Look through the records below for the line holding "prefix[max(0, r - m + 1)])". Write it out exactly, with each following line through the line holding "def pvDomInt (n".

(Saved entries)
= = = = = = =

-- pv_equiv track=rewrite | github.com/Chitrank-Dixit/coding-questions | amazon/min_main_memory.py | perform
-- ===== SOURCE A (Python) =====
-- def perform(processes, m):
--     if processes is None:
--         return 0
--     if m == 0:
--         return sum(processes)
--
--     l = 0
--     r = 0
--     n = len(processes)
--     max_sum = 0
--     coun = 0
--     while r < n:
--         if r - l + 1 > m:
--             coun -= processes[l]
--             l += 1
--         coun += processes[r]
--         max_sum = max(max_sum, coun)
--         r += 1
--     return sum(processes) - max_sum
-- ===== SOURCE B (Python) =====
-- def perform(processes, m):
--     if processes is None:
--         return 0
--     total = sum(processes)
--     if m <= 0:
--         # a non-positive window size admits no window, so nothing can be kept in memory
--         return total
--     prefix = [0]
--     for x in processes:
--         prefix.append(prefix[-1] + x)
--     best = 0
--     for r in range(len(processes)):
--         best = max(best, prefix[r + 1] - prefix[max(0, r - m + 1)])
--     return total - best
-- ===== Notes on version B (the rewrite author's own statement) =====
-- stated objective: alternative
-- what changed: Replaces A's incremental sliding-window loop (moving left pointer, running window sum) by a prefix-sum array built once, with each window sum obtained as a difference of two prefix sums; nonpositive window sizes, where no window fits, return the total directly.
import Mathlib
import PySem

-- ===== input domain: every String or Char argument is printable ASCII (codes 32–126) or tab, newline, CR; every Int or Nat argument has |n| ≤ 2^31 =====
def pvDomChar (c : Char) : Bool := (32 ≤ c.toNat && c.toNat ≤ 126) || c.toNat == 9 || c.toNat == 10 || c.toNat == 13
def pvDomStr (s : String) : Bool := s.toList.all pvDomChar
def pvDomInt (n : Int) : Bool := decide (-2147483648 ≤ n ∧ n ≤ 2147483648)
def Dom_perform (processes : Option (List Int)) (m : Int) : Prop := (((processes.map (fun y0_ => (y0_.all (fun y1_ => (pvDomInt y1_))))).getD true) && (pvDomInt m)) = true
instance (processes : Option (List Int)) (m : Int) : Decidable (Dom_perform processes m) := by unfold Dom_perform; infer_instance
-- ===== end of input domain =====

-- B replaces the incremental sliding-window loop by a prefix-sum array, reading each
-- window sum off as a difference of two prefix sums (alternative decomposition, same O(n)).

-- ===== PORT A =====
def perform (processes : Option (List Int)) (m : Int) : Int :=
  match processes with
  | none => 0
  | some xs =>
    if m = 0 then xs.sum
    else
      let n := xs.length
      let st := (List.range n).foldl (fun (s : Int × Int × Int) (r : Nat) =>
        let l := s.1
        let coun := s.2.1
        let maxSum := s.2.2
        let p := if (r : Int) - l + 1 > m then (l + 1, coun - (PySem.List.pyGet? xs l).getD 0)
                 else (l, coun)
        let coun2 := p.2 + (PySem.List.pyGet? xs ((r : Nat) : Int)).getD 0
        (p.1, coun2, max maxSum coun2)) (0, 0, 0)
      xs.sum - st.2.2

-- ===== PORT B =====
def perform_alt (processes : Option (List Int)) (m : Int) : Int :=
  match processes with
  | none => 0
  | some xs =>
    let total := xs.sum
    if m ≤ 0 then total
    else
      let P := xs.foldl (fun P x => P ++ [(PySem.List.pyGet? P (-1)).getD 0 + x]) [0]
      let best := (List.range xs.length).foldl (fun (best : Int) (r : Nat) =>
        max best ((PySem.List.pyGet? P ((r : Int) + 1)).getD 0
          - (PySem.List.pyGet? P (max 0 ((r : Int) - m + 1))).getD 0)) 0
      total - best

-- ===== PRECONDITION & SPEC =====
def Spec_perform (processes : Option (List Int)) (m : Int) (out : Int) : Prop := out = perform_alt processes m
instance (processes : Option (List Int)) (m : Int) (out : Int) : Decidable (Spec_perform processes m out) := by unfold Spec_perform; infer_instance

-- ===== CLAIM (what is proved, stated in full; the proofs are below) =====
def Claim_equal_perform : Prop := ∀ (processes : Option (List Int)) (m : Int), Dom_perform processes m → Spec_perform processes m (perform processes m)

-- ===== LEMMAS AND PROOFS =====

/-- prefix sum of the first `j` elements (clamped). -/
def pvPre (xs : List Int) (j : Int) : Int := (xs.take j.toNat).sum

/-- left endpoint of the window examined by A after `k` iterations. -/
def pvL (m k : Int) : Int := min k (max 0 (k - m))

/-- window sum A examines at step `r`. -/
def pvW (xs : List Int) (m : Int) (r : Nat) : Int :=
  pvPre xs ((r : Int) + 1) - pvPre xs (pvL m ((r : Int) + 1))

theorem pvPre_succ (xs : List Int) (j : Int) (h0 : 0 ≤ j) (h1 : j < xs.length) :
    pvPre xs (j + 1) = pvPre xs j + (PySem.List.pyGet? xs j).getD 0 := by
  have hnat : j.toNat < xs.length := by omega
  have hjt : (j + 1).toNat = j.toNat + 1 := by omega
  rw [pvPre, pvPre, hjt, PySem.List.pyGet?_eq_some_getElem xs h0 (by exact_mod_cast h1),
      Option.getD_some, List.sum_take_succ _ _ hnat]

theorem pvScanl_get (xs : List Int) : ∀ (j : Nat) (c : Int), j ≤ xs.length →
    (List.scanl (· + ·) c xs)[j]? = some (c + pvPre xs j) := by
  induction xs with
  | nil =>
    intro j c h
    have hj : j = 0 := by simpa using h
    subst hj; simp [pvPre]
  | cons x t ih =>
    intro j c h
    cases j with
    | zero => simp [pvPre]
    | succ j =>
      rw [List.scanl_cons, List.getElem?_cons_succ, ih j (c + x) (by simpa using h)]
      have hpre : pvPre (x :: t) ((j + 1 : Nat) : Int) = x + pvPre t (j : Int) := by
        simp [pvPre]
      rw [hpre]
      congr 1
      ring

theorem pvBuildP (xs : List Int) : ∀ (acc : List Int) (c : Int),
    xs.foldl (fun P x => P ++ [(PySem.List.pyGet? P (-1)).getD 0 + x]) (acc ++ [c])
      = acc ++ List.scanl (· + ·) c xs := by
  induction xs with
  | nil => intro acc c; simp
  | cons x t ih =>
    intro acc c
    simp only [List.foldl_cons, PySem.List.pyGet?_neg_one_append_singleton, Option.getD_some]
    have := ih (acc ++ [c]) (c + x)
    simp only [List.append_assoc] at this ⊢
    rw [this, List.scanl_cons]
    simp

theorem pvP_get (xs : List Int) (j : Int) (h0 : 0 ≤ j) (h1 : j ≤ xs.length) :
    (PySem.List.pyGet? (xs.foldl (fun P x => P ++ [(PySem.List.pyGet? P (-1)).getD 0 + x]) [0]) j).getD 0
      = pvPre xs j := by
  have hb := pvBuildP xs [] 0
  simp only [List.nil_append] at hb
  rw [hb, PySem.List.pyGet?_of_nonneg _ h0,
      pvScanl_get xs j.toNat 0 (by omega)]
  simp [Int.toNat_of_nonneg h0]

theorem pvL_zero (m : Int) : pvL m 0 = 0 := by unfold pvL; omega

theorem pvL_bounds (m k : Int) (hk : 0 ≤ k) : 0 ≤ pvL m k ∧ pvL m k ≤ k := by
  unfold pvL; omega

theorem pvA_loop (xs : List Int) (m : Int) : ∀ (k : Nat), k ≤ xs.length →
    (List.range k).foldl (fun (s : Int × Int × Int) (r : Nat) =>
        let l := s.1
        let coun := s.2.1
        let maxSum := s.2.2
        let p := if (r : Int) - l + 1 > m then (l + 1, coun - (PySem.List.pyGet? xs l).getD 0)
                 else (l, coun)
        let coun2 := p.2 + (PySem.List.pyGet? xs ((r : Nat) : Int)).getD 0
        (p.1, coun2, max maxSum coun2)) (0, 0, 0)
      = (pvL m (k : Int), pvPre xs (k : Int) - pvPre xs (pvL m (k : Int)),
         (List.range k).foldl (fun b r => max b (pvW xs m r)) 0) := by
  intro k hk
  induction k with
  | zero => simp [pvL_zero, pvPre]
  | succ k ih =>
    have hk' : k ≤ xs.length := by omega
    have hkl : (k : Int) < xs.length := by exact_mod_cast hk
    rw [List.range_succ, List.foldl_append, List.foldl_append, ih hk']
    simp only [List.foldl_cons, List.foldl_nil]
    have hLb := pvL_bounds m (k : Int) (by omega)
    have e2 := pvPre_succ xs (k : Int) (by omega) hkl
    have hcast : ((k + 1 : Nat) : Int) = (k : Int) + 1 := by push_cast; ring
    rw [hcast]
    split_ifs with hc
    · have hL1 : pvL m ((k : Int) + 1) = pvL m (k : Int) + 1 := by unfold pvL at *; omega
      have hLlt : pvL m (k : Int) < (xs.length : Int) := by omega
      have e1 := pvPre_succ xs (pvL m (k : Int)) hLb.1 hLlt
      rw [hL1]
      refine Prod.ext (by omega) (Prod.ext ?_ ?_)
      · show pvPre xs (k : Int) - pvPre xs (pvL m (k : Int)) -
            (PySem.List.pyGet? xs (pvL m (k : Int))).getD 0 +
            (PySem.List.pyGet? xs ((k : Nat) : Int)).getD 0
          = pvPre xs ((k : Int) + 1) - pvPre xs (pvL m (k : Int) + 1)
        omega
      · show max _ _ = max _ _
        congr 1
        rw [pvW, hL1]
        omega
    · have hL1 : pvL m ((k : Int) + 1) = pvL m (k : Int) := by unfold pvL at *; omega
      rw [hL1]
      refine Prod.ext rfl (Prod.ext ?_ ?_)
      · show pvPre xs (k : Int) - pvPre xs (pvL m (k : Int)) +
            (PySem.List.pyGet? xs ((k : Nat) : Int)).getD 0
          = pvPre xs ((k : Int) + 1) - pvPre xs (pvL m (k : Int))
        omega
      · show max _ _ = max _ _
        congr 1
        rw [pvW, hL1]
        omega

theorem pvB_loop (xs : List Int) (m : Int) (hm : 0 < m) : ∀ (k : Nat), k ≤ xs.length →
    (List.range k).foldl (fun (best : Int) (r : Nat) =>
        max best ((PySem.List.pyGet? (xs.foldl (fun P x => P ++ [(PySem.List.pyGet? P (-1)).getD 0 + x]) [0]) ((r : Int) + 1)).getD 0
          - (PySem.List.pyGet? (xs.foldl (fun P x => P ++ [(PySem.List.pyGet? P (-1)).getD 0 + x]) [0]) (max 0 ((r : Int) - m + 1))).getD 0)) 0
      = (List.range k).foldl (fun b r => max b (pvW xs m r)) 0 := by
  intro k hk
  induction k with
  | zero => simp
  | succ k ih =>
    have hk' : k ≤ xs.length := by omega
    rw [List.range_succ, List.foldl_append, List.foldl_append, ih hk']
    simp only [List.foldl_cons, List.foldl_nil]
    congr 1
    have hkl : (k : Int) + 1 ≤ (xs.length : Int) := by exact_mod_cast hk
    have hLb := pvL_bounds m ((k : Int) + 1) (by omega)
    have hLeq : max 0 ((k : Int) - m + 1) = pvL m ((k : Int) + 1) := by
      unfold pvL; omega
    rw [hLeq, pvP_get xs ((k : Int) + 1) (by omega) hkl,
        pvP_get xs (pvL m ((k : Int) + 1)) hLb.1 (by omega), pvW]

theorem pvW_neg (xs : List Int) (m : Int) (hm : m < 0) (r : Nat) : pvW xs m r = 0 := by
  have : pvL m ((r : Int) + 1) = (r : Int) + 1 := by unfold pvL; omega
  rw [pvW, this]; omega

theorem pvMax_zero (xs : List Int) (m : Int) (hm : m < 0) (k : Nat) :
    (List.range k).foldl (fun b r => max b (pvW xs m r)) 0 = 0 := by
  induction k with
  | zero => simp
  | succ k ih =>
    rw [List.range_succ, List.foldl_append, ih]
    simp [pvW_neg xs m hm]

-- ===== VERDICT (by name: the statement is the Claim_ definition above) =====
theorem perform_spec : Claim_equal_perform := by
  intro processes m _
  unfold Spec_perform
  cases processes with
  | none => rfl
  | some xs =>
    by_cases hm : m = 0
    · simp [perform, perform_alt, hm]
    · by_cases hneg : m < 0
      · simp only [perform, perform_alt, if_neg hm, if_pos (by omega : m ≤ 0)]
        rw [pvA_loop xs m xs.length le_rfl]
        simp only
        rw [pvMax_zero xs m hneg]
        omega
      · simp only [perform, perform_alt, if_neg hm, if_neg (by omega : ¬ m ≤ 0)]
        rw [pvA_loop xs m xs.length le_rfl, pvB_loop xs m (by omega) xs.length le_rfl]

= = = = = = =

### TASK RESULT
--         best = max(best, prefix[r + 1] - prefix[max(0, r - m + 1)])
--     return total - best
-- ===== Notes on version B (the rewrite author's own statement) =====
-- stated objective: alternative
-- what changed: Replaces A's incremental sliding-window loop (moving left pointer, running window sum) by a prefix-sum array built once, with each window sum obtained as a difference of two prefix sums; nonpositive window sizes, where no window fits, return the total directly.
import Mathlib
import PySem

-- ===== input domain: every String or Char argument is printable ASCII (codes 32–126) or tab, newline, CR; every Int or Nat argument has |n| ≤ 2^31 =====
def pvDomChar (c : Char) : Bool := (32 ≤ c.toNat && c.toNat ≤ 126) || c.toNat == 9 || c.toNat == 10 || c.toNat == 13
def pvDomStr (s : String) : Bool := s.toList.all pvDomChar
def pvDomInt (n : Int) : Bool := decide (-2147483648 ≤ n ∧ n ≤ 2147483648)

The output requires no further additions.